§ **WHAT YOU NEED TO DO**: Filter the entries, keeping every line with the word "Python".

*** Opening RECORDS PROVIDED ***

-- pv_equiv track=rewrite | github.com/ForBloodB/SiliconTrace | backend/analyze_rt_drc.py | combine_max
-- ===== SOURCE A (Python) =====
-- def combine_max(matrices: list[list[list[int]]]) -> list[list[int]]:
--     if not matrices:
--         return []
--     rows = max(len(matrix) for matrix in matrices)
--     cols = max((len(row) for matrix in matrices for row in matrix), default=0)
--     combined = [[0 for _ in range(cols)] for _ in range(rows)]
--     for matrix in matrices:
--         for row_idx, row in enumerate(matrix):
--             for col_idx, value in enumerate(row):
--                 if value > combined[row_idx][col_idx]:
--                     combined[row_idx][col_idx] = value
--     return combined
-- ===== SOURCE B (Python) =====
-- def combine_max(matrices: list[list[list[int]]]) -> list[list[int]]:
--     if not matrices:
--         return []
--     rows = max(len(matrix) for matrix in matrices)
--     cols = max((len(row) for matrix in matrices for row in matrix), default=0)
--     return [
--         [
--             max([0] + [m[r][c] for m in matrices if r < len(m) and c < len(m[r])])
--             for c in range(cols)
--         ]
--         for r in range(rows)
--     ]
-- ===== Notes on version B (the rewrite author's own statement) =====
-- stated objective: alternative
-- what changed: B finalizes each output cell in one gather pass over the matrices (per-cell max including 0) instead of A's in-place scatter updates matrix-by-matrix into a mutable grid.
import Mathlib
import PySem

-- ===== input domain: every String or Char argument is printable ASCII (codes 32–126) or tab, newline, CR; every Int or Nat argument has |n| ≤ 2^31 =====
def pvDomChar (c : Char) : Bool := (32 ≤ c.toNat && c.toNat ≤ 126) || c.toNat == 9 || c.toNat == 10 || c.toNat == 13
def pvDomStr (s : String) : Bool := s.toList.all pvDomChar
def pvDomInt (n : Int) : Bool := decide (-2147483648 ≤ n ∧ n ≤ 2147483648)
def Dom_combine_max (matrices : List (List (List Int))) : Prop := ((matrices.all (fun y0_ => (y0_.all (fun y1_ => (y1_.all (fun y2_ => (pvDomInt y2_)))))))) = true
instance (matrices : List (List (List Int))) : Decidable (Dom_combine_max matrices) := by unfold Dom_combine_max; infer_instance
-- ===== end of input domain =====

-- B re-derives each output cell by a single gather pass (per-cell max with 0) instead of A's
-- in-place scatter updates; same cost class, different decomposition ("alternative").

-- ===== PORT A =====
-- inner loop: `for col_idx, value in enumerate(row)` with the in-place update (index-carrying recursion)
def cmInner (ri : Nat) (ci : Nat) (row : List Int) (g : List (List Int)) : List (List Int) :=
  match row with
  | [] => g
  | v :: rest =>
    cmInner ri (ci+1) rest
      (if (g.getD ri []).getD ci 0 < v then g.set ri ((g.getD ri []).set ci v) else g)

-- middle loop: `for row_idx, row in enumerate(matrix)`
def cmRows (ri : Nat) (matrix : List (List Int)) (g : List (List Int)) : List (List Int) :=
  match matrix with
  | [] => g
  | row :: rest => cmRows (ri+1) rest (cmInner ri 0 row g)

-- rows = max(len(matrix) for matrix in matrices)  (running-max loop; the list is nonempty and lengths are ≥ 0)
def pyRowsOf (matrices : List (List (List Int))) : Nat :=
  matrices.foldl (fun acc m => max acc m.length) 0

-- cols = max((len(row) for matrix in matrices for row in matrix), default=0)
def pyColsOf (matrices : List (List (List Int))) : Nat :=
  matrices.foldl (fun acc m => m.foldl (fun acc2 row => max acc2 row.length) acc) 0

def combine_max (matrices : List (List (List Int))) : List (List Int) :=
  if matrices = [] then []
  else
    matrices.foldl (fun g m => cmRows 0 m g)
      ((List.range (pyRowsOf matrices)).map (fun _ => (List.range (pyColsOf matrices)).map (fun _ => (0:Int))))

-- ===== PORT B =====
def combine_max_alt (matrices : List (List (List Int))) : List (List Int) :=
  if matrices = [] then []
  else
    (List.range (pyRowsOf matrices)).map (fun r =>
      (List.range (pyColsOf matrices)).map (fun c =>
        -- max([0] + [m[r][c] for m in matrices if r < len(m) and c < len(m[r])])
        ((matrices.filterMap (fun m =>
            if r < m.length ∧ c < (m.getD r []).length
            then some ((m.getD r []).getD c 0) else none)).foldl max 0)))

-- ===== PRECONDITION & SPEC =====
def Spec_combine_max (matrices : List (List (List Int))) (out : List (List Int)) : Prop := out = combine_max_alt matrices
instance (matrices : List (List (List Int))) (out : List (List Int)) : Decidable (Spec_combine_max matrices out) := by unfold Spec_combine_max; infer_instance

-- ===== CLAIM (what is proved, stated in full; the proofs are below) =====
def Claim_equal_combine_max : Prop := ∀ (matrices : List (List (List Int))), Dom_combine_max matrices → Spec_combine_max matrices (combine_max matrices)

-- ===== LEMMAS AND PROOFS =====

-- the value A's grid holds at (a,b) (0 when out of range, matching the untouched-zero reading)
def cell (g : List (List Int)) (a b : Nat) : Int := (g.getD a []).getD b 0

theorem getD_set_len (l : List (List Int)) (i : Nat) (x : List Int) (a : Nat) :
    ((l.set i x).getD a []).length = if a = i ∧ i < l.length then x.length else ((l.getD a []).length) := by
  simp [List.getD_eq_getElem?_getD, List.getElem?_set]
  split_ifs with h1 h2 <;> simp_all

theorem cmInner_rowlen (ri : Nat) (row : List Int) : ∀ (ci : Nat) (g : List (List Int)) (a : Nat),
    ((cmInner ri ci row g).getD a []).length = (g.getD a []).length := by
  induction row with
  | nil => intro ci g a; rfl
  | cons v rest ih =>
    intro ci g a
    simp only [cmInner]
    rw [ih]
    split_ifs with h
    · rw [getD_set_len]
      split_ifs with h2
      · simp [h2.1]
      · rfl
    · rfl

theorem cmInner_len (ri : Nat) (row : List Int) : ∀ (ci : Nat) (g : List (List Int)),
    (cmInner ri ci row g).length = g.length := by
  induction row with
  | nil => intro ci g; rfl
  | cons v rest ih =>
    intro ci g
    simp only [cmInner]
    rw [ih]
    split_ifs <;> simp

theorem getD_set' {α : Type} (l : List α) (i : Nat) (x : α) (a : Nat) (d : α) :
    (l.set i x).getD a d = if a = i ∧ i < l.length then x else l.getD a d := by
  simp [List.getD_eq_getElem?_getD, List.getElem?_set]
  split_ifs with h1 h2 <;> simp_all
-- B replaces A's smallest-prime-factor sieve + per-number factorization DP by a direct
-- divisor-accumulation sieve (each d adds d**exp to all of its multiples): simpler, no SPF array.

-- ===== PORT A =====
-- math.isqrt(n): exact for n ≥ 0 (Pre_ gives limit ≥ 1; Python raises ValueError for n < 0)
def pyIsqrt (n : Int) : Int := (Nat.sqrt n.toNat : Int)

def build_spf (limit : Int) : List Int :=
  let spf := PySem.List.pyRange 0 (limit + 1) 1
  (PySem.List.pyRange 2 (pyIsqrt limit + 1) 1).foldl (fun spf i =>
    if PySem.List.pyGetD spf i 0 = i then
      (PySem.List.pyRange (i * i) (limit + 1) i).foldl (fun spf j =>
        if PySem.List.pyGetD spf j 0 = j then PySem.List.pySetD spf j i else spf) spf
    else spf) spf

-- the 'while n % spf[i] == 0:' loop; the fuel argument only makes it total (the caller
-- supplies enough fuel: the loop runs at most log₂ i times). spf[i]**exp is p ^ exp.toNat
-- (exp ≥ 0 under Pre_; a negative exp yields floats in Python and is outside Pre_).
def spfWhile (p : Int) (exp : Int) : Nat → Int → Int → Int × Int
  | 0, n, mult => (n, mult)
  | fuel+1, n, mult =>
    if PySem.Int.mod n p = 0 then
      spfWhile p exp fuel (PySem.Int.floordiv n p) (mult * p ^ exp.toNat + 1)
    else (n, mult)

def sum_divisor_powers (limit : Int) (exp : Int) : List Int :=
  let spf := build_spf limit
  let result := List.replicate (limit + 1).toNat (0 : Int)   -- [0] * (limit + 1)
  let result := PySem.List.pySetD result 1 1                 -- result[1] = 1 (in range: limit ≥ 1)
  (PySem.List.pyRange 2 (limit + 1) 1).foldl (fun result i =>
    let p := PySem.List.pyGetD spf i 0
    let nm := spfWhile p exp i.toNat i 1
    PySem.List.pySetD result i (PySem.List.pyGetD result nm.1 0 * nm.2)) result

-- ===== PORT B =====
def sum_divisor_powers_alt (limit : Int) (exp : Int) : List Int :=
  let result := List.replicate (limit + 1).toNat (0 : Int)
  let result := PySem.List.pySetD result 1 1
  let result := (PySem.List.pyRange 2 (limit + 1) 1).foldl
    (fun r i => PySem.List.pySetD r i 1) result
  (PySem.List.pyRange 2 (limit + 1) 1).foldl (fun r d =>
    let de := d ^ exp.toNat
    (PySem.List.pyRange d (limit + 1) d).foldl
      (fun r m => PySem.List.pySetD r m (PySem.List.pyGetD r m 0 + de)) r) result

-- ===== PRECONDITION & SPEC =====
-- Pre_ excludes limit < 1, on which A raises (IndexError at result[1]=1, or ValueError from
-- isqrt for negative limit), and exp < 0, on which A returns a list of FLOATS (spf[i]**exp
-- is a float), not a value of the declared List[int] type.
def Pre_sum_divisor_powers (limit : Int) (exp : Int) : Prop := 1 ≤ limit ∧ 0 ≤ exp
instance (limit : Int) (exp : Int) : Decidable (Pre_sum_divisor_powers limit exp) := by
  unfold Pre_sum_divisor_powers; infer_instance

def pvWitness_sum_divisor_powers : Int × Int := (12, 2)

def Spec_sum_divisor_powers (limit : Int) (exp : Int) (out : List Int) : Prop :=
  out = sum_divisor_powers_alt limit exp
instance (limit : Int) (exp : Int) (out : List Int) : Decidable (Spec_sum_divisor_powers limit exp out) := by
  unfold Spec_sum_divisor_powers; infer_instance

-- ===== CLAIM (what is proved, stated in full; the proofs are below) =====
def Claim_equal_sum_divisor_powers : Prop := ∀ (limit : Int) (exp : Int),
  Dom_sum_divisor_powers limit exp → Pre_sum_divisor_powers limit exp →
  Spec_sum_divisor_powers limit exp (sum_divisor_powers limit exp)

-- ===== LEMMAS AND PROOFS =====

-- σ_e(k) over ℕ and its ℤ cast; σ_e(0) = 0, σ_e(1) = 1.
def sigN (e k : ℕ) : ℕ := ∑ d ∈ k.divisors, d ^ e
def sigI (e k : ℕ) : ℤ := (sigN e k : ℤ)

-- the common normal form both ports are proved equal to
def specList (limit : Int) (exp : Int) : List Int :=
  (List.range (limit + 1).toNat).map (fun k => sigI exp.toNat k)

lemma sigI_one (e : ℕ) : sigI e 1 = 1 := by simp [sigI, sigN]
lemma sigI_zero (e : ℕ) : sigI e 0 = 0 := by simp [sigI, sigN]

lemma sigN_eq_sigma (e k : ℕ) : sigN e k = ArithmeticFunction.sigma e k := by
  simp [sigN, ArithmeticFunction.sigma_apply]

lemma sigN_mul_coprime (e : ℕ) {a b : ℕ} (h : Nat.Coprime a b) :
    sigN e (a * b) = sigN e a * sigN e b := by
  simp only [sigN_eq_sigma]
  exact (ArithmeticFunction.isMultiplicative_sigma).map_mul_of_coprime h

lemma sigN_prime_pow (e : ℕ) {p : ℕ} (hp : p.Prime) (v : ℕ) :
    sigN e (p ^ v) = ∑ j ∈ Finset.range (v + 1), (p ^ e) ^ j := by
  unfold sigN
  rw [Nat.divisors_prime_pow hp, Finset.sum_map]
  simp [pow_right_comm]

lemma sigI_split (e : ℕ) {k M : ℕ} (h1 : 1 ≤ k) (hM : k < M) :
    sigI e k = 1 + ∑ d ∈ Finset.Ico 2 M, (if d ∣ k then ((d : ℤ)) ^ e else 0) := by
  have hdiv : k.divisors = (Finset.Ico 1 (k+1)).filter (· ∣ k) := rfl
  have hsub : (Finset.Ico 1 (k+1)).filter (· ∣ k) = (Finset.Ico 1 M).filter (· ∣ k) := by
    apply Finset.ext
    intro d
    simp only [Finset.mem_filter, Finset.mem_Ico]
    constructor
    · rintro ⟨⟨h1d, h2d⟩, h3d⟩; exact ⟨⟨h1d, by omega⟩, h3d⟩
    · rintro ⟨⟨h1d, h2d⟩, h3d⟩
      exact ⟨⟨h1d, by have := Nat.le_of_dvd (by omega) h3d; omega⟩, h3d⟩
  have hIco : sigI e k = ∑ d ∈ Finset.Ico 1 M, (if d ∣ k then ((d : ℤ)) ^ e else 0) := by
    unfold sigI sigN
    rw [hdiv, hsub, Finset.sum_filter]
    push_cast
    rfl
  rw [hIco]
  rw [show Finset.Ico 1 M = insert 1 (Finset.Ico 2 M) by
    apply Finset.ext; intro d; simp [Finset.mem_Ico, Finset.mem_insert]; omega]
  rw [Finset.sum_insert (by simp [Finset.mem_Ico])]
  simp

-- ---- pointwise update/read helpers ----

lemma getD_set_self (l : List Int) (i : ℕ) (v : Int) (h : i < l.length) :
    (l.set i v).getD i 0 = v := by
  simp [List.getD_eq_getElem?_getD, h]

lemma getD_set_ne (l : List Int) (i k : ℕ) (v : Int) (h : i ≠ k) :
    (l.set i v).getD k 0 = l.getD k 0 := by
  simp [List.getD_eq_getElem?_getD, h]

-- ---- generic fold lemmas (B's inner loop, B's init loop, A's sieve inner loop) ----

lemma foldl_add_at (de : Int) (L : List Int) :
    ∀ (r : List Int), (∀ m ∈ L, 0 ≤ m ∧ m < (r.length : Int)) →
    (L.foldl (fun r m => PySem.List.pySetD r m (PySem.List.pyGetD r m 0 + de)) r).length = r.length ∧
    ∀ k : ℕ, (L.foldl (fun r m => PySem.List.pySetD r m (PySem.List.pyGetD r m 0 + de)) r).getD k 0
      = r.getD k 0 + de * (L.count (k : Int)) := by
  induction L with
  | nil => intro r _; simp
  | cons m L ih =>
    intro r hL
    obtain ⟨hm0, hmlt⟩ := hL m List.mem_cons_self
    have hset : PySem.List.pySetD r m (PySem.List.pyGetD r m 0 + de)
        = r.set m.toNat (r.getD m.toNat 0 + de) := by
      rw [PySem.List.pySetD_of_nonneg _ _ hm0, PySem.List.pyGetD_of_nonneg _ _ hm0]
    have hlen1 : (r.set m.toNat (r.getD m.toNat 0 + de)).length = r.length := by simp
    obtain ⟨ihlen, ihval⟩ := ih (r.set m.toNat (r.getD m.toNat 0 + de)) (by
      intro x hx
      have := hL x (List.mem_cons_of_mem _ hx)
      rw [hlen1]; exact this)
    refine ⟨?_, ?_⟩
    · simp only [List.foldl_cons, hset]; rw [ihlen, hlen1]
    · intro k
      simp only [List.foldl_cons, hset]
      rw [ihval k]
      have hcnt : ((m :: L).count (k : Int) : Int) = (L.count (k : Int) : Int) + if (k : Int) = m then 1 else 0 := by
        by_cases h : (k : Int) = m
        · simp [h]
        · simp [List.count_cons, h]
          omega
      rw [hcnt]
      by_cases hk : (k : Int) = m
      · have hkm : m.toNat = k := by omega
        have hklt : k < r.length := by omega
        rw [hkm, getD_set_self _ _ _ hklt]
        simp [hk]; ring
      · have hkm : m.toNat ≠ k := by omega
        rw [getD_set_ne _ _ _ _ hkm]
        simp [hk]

*** Closing RECORDS PROVIDED ***

§ **PROBLEM SOLUTION**:
-- ===== SOURCE A (Python) =====
-- ===== SOURCE B (Python) =====
-- math.isqrt(n): exact for n ≥ 0 (Pre_ gives limit ≥ 1; Python raises ValueError for n < 0)
-- (exp ≥ 0 under Pre_; a negative exp yields floats in Python and is outside Pre_).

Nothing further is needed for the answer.